-- pv_equiv track=rewrite | github.com/Justype/bioinformatics | code/python/homework/my/seq_tools.py | get_orf
-- ===== SOURCE A (Python) =====
-- def reverse_complement(seq: str) -> str:
--     """
--     return reverse complement of the input DNA sequence
--     """
--     nt_pair = {"A": "T", "C": "G", "G": "C", "T": "A"}
--     return "".join([nt_pair[nt] for nt in seq[::-1]]) # just put things below together
--
--     seq_reverse = seq[::-1] # reverse the sequence
--     seq_rc = [nt_pair[nt] for nt in seq_reverse] # get the complement of reversed sequence
--     seq_rc = "".join(seq_rc) # make it into a string
--     return seq_rc
--
-- def translate(seq: str) -> str:
--     """
--     translate the DNA sequence.
--     """
--     assert len(seq) % 3 == 0, "length {} is not divisible by 3".format(len(seq))
--
--     genetic_code = {'ATA': 'I', 'ATC': 'I', 'ATT': 'I', 'ATG': 'M', 'ACA': 'T', 'ACC': 'T', 'ACG': 'T', 'ACT': 'T', 'AAC': 'N', 'AAT': 'N', 'AAA': 'K', 'AAG': 'K', 'AGC': 'S', 'AGT': 'S', 'AGA': 'R', 'AGG': 'R', 'CTA': 'L', 'CTC': 'L', 'CTG': 'L', 'CTT': 'L', 'CCA': 'P', 'CCC': 'P', 'CCG': 'P', 'CCT': 'P', 'CAC': 'H', 'CAT': 'H', 'CAA': 'Q', 'CAG': 'Q', 'CGA': 'R', 'CGC': 'R', 'CGG': 'R',
--                'CGT': 'R', 'GTA': 'V', 'GTC': 'V', 'GTG': 'V', 'GTT': 'V', 'GCA': 'A', 'GCC': 'A', 'GCG': 'A', 'GCT': 'A', 'GAC': 'D', 'GAT': 'D', 'GAA': 'E', 'GAG': 'E', 'GGA': 'G', 'GGC': 'G', 'GGG': 'G', 'GGT': 'G', 'TCA': 'S', 'TCC': 'S', 'TCG': 'S', 'TCT': 'S', 'TTC': 'F', 'TTT': 'F', 'TTA': 'L', 'TTG': 'L', 'TAC': 'Y', 'TAT': 'Y', 'TAA': '_', 'TAG': '_', 'TGC': 'C', 'TGT': 'C', 'TGA': '_', 'TGG': 'W'}
--
--     return "".join([genetic_code[seq[i:i+3]] for i in range(0, len(seq), 3)]) # just put things below together
--     codons = [seq[i:i+3] for i in range(0, len(seq), 3)] # split the sequence of every 3 letters
--     aas = [genetic_code[codon] for codon in codons] # get a list of amino acids translated
--     aas = "".join(aas) # make it into a string
--     return aas
--
-- def get_orf(seq: str) -> list:
--     """
--     return a list of all open reading frames as amino acids
--     """
--     orf = []
--
--     frames = [seq[i:] for i in range(3)] # add 3 frames of forward sequence
--     seq_rc = reverse_complement(seq) # get reverse complete strand
--     frames.extend([seq_rc[i:] for i in range(3)]) # add 3 frames of reverse complete strand
--
--     for frame in frames:
--         orf.extend(translate(frame[:len(frame) - len(frame) % 3]).split("_")) # translate the frame and split the amino acids by _(stop codon)
--     return [o for o in orf if o != ""] # remove the empty string
-- ===== SOURCE B (Python) =====
-- BASES = "TCAG"
-- # 64 amino acids in TCAG-major codon order; '_' marks stop codons
-- AA64 = "FFLLSSSSYY__CC_WLLLLPPPPHHQQRRRRIIIMTTTTNNKKSSRRVVVVAAAADDEEGGGG"
--
--
-- def get_orf(seq: str) -> list:
--     """
--     Return all open reading frames (amino-acid strings) of the six reading
--     frames, looking codons up by arithmetic index into a 64-char table and
--     scanning each frame incrementally instead of translate/split/filter.
--     """
--     idx = [BASES.index(c) for c in seq]
--     rc_idx = [(i + 2) % 4 for i in reversed(idx)]
--     out = []
--     for strand in (idx, rc_idx):
--         for f in range(3):
--             pep = ""
--             k = f
--             while k + 3 <= len(strand):
--                 aa = AA64[16 * strand[k] + 4 * strand[k + 1] + strand[k + 2]]
--                 k += 3
--                 if aa == "_":
--                     if pep:
--                         out.append(pep)
--                     pep = ""
--                 else:
--                     pep += aa
--             if pep:
--                 out.append(pep)
--     return out
-- ===== Notes on version B (the rewrite author's own statement) =====
-- stated objective: alternative
-- what changed: Replaces the dict-based translate-whole-frame / split('_') / filter pipeline by mapping the sequence to base indices once, computing the reverse complement arithmetically ((i+2)%4), looking each codon up by arithmetic index 16*i+4*j+k into a 64-char table, and scanning each frame incrementally while maintaining the current peptide.
import Mathlib
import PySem

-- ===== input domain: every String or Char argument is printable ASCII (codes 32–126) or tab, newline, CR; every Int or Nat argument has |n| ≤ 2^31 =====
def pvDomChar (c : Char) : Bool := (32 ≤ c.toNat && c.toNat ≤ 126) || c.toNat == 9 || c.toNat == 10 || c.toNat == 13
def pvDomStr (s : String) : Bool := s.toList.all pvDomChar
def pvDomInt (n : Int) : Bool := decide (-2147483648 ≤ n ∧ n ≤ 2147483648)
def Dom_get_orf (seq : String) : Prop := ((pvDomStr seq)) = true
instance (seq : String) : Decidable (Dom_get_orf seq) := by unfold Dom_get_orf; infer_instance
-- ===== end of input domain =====

-- B maps the sequence to base indices "TCAG" once, complements arithmetically ((i+2)%4), looks
-- codons up by index 16*i+4*j+k in a 64-char table, and scans each frame incrementally
-- (objective: alternative, same cost).

-- ===== PORT A =====
-- the two constant tables of the Python module A (Python str chars ↔ Char)
def ntPair : PySem.Dict Char Char := PySem.Dict.ofList [('A','T'),('C','G'),('G','C'),('T','A')]

def gcode : PySem.Dict String Char := PySem.Dict.ofList
  [("ATA",'I'),("ATC",'I'),("ATT",'I'),("ATG",'M'),("ACA",'T'),("ACC",'T'),("ACG",'T'),("ACT",'T'),
   ("AAC",'N'),("AAT",'N'),("AAA",'K'),("AAG",'K'),("AGC",'S'),("AGT",'S'),("AGA",'R'),("AGG",'R'),
   ("CTA",'L'),("CTC",'L'),("CTG",'L'),("CTT",'L'),("CCA",'P'),("CCC",'P'),("CCG",'P'),("CCT",'P'),
   ("CAC",'H'),("CAT",'H'),("CAA",'Q'),("CAG",'Q'),("CGA",'R'),("CGC",'R'),("CGG",'R'),("CGT",'R'),
   ("GTA",'V'),("GTC",'V'),("GTG",'V'),("GTT",'V'),("GCA",'A'),("GCC",'A'),("GCG",'A'),("GCT",'A'),
   ("GAC",'D'),("GAT",'D'),("GAA",'E'),("GAG",'E'),("GGA",'G'),("GGC",'G'),("GGG",'G'),("GGT",'G'),
   ("TCA",'S'),("TCC",'S'),("TCG",'S'),("TCT",'S'),("TTC",'F'),("TTT",'F'),("TTA",'L'),("TTG",'L'),
   ("TAC",'Y'),("TAT",'Y'),("TAA",'_'),("TAG",'_'),("TGC",'C'),("TGT",'C'),("TGA",'_'),("TGG",'W')]

-- genetic_code[key]; default '?' is only reached outside Pre_get_orf (Python raises KeyError there)
def gcD (cs : List Char) : Char := gcode.getD (String.ofList cs) '?'

-- "".join([nt_pair[nt] for nt in seq[::-1]])  (KeyError outside Pre_, excluded)
def reverse_complement (seq : String) : String :=
  String.ofList (seq.toList.reverse.map (fun nt => ntPair.getD nt '?'))

-- "".join([genetic_code[seq[i:i+3]] for i in range(0, len(seq), 3)]); the assert len%3==0 always
-- holds at A's call sites (frames are trimmed)
def translateA (s : List Char) : List Char :=
  (PySem.List.pyRange 0 (s.length : Int) 3).map
    (fun i => gcD (PySem.List.slice s (some i) (some (i + 3))))

def get_orf (seq : String) : List String :=
  let frames := (PySem.List.pyRange 0 3 1).map (fun i => PySem.List.slice seq.toList (some i) none)
  let seq_rc := (reverse_complement seq).toList
  let frames2 := frames ++ (PySem.List.pyRange 0 3 1).map (fun i => PySem.List.slice seq_rc (some i) none)
  let orf := frames2.foldl (fun acc frame =>
      acc ++ PySem.Chars.splitOn
        (translateA (PySem.List.slice frame none
          (some ((frame.length : Int) - PySem.Int.mod (frame.length : Int) 3)))) ['_']) []
  (orf.filter (fun o => o ≠ [])).map (fun o => String.ofList o)

-- ===== PORT B =====
-- BASES = "TCAG"; BASES.index(c) (ValueError outside Pre_, excluded; idxOf then yields 4,
-- sending every lookup through it to the '?' default)
def basesB : List Char := ['T', 'C', 'A', 'G']

def bIdx (c : Char) : Nat := basesB.idxOf c

-- AA64: the 64 amino acids in TCAG-major codon order, '_' = stop
def aa64 : List Char :=
  "FFLLSSSSYY__CC_WLLLLPPPPHHQQRRRRIIIMTTTTNNKKSSRRVVVVAAAADDEEGGGG".toList

-- the while-loop of Source B over the index list of one frame: eat three indices at a time,
-- growing the current peptide (advancing k by 3 = consuming the processed prefix)
def scanIdx : List Nat → List Char → List String → List String
  | i1 :: i2 :: i3 :: rest, pep, out =>
      let aa := aa64.getD (16 * i1 + 4 * i2 + i3) '?'
      if aa = '_' then
        scanIdx rest [] (if pep ≠ [] then out ++ [String.ofList pep] else out)
      else scanIdx rest (pep ++ [aa]) out
  | _, pep, out => if pep ≠ [] then out ++ [String.ofList pep] else out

| Task objective |
Of all the entries above, output exactly the lines between the one holding "let seq_rc := (reverse_complement" and the one holding "BASES.index(c) (ValueError outside", inclusive.

| Solution to this task |
  let seq_rc := (reverse_complement seq).toList
  let frames2 := frames ++ (PySem.List.pyRange 0 3 1).map (fun i => PySem.List.slice seq_rc (some i) none)
  let orf := frames2.foldl (fun acc frame =>
      acc ++ PySem.Chars.splitOn
        (translateA (PySem.List.slice frame none
          (some ((frame.length : Int) - PySem.Int.mod (frame.length : Int) 3)))) ['_']) []
  (orf.filter (fun o => o ≠ [])).map (fun o => String.ofList o)

-- ===== PORT B =====
-- BASES = "TCAG"; BASES.index(c) (ValueError outside Pre_, excluded; idxOf then yields 4,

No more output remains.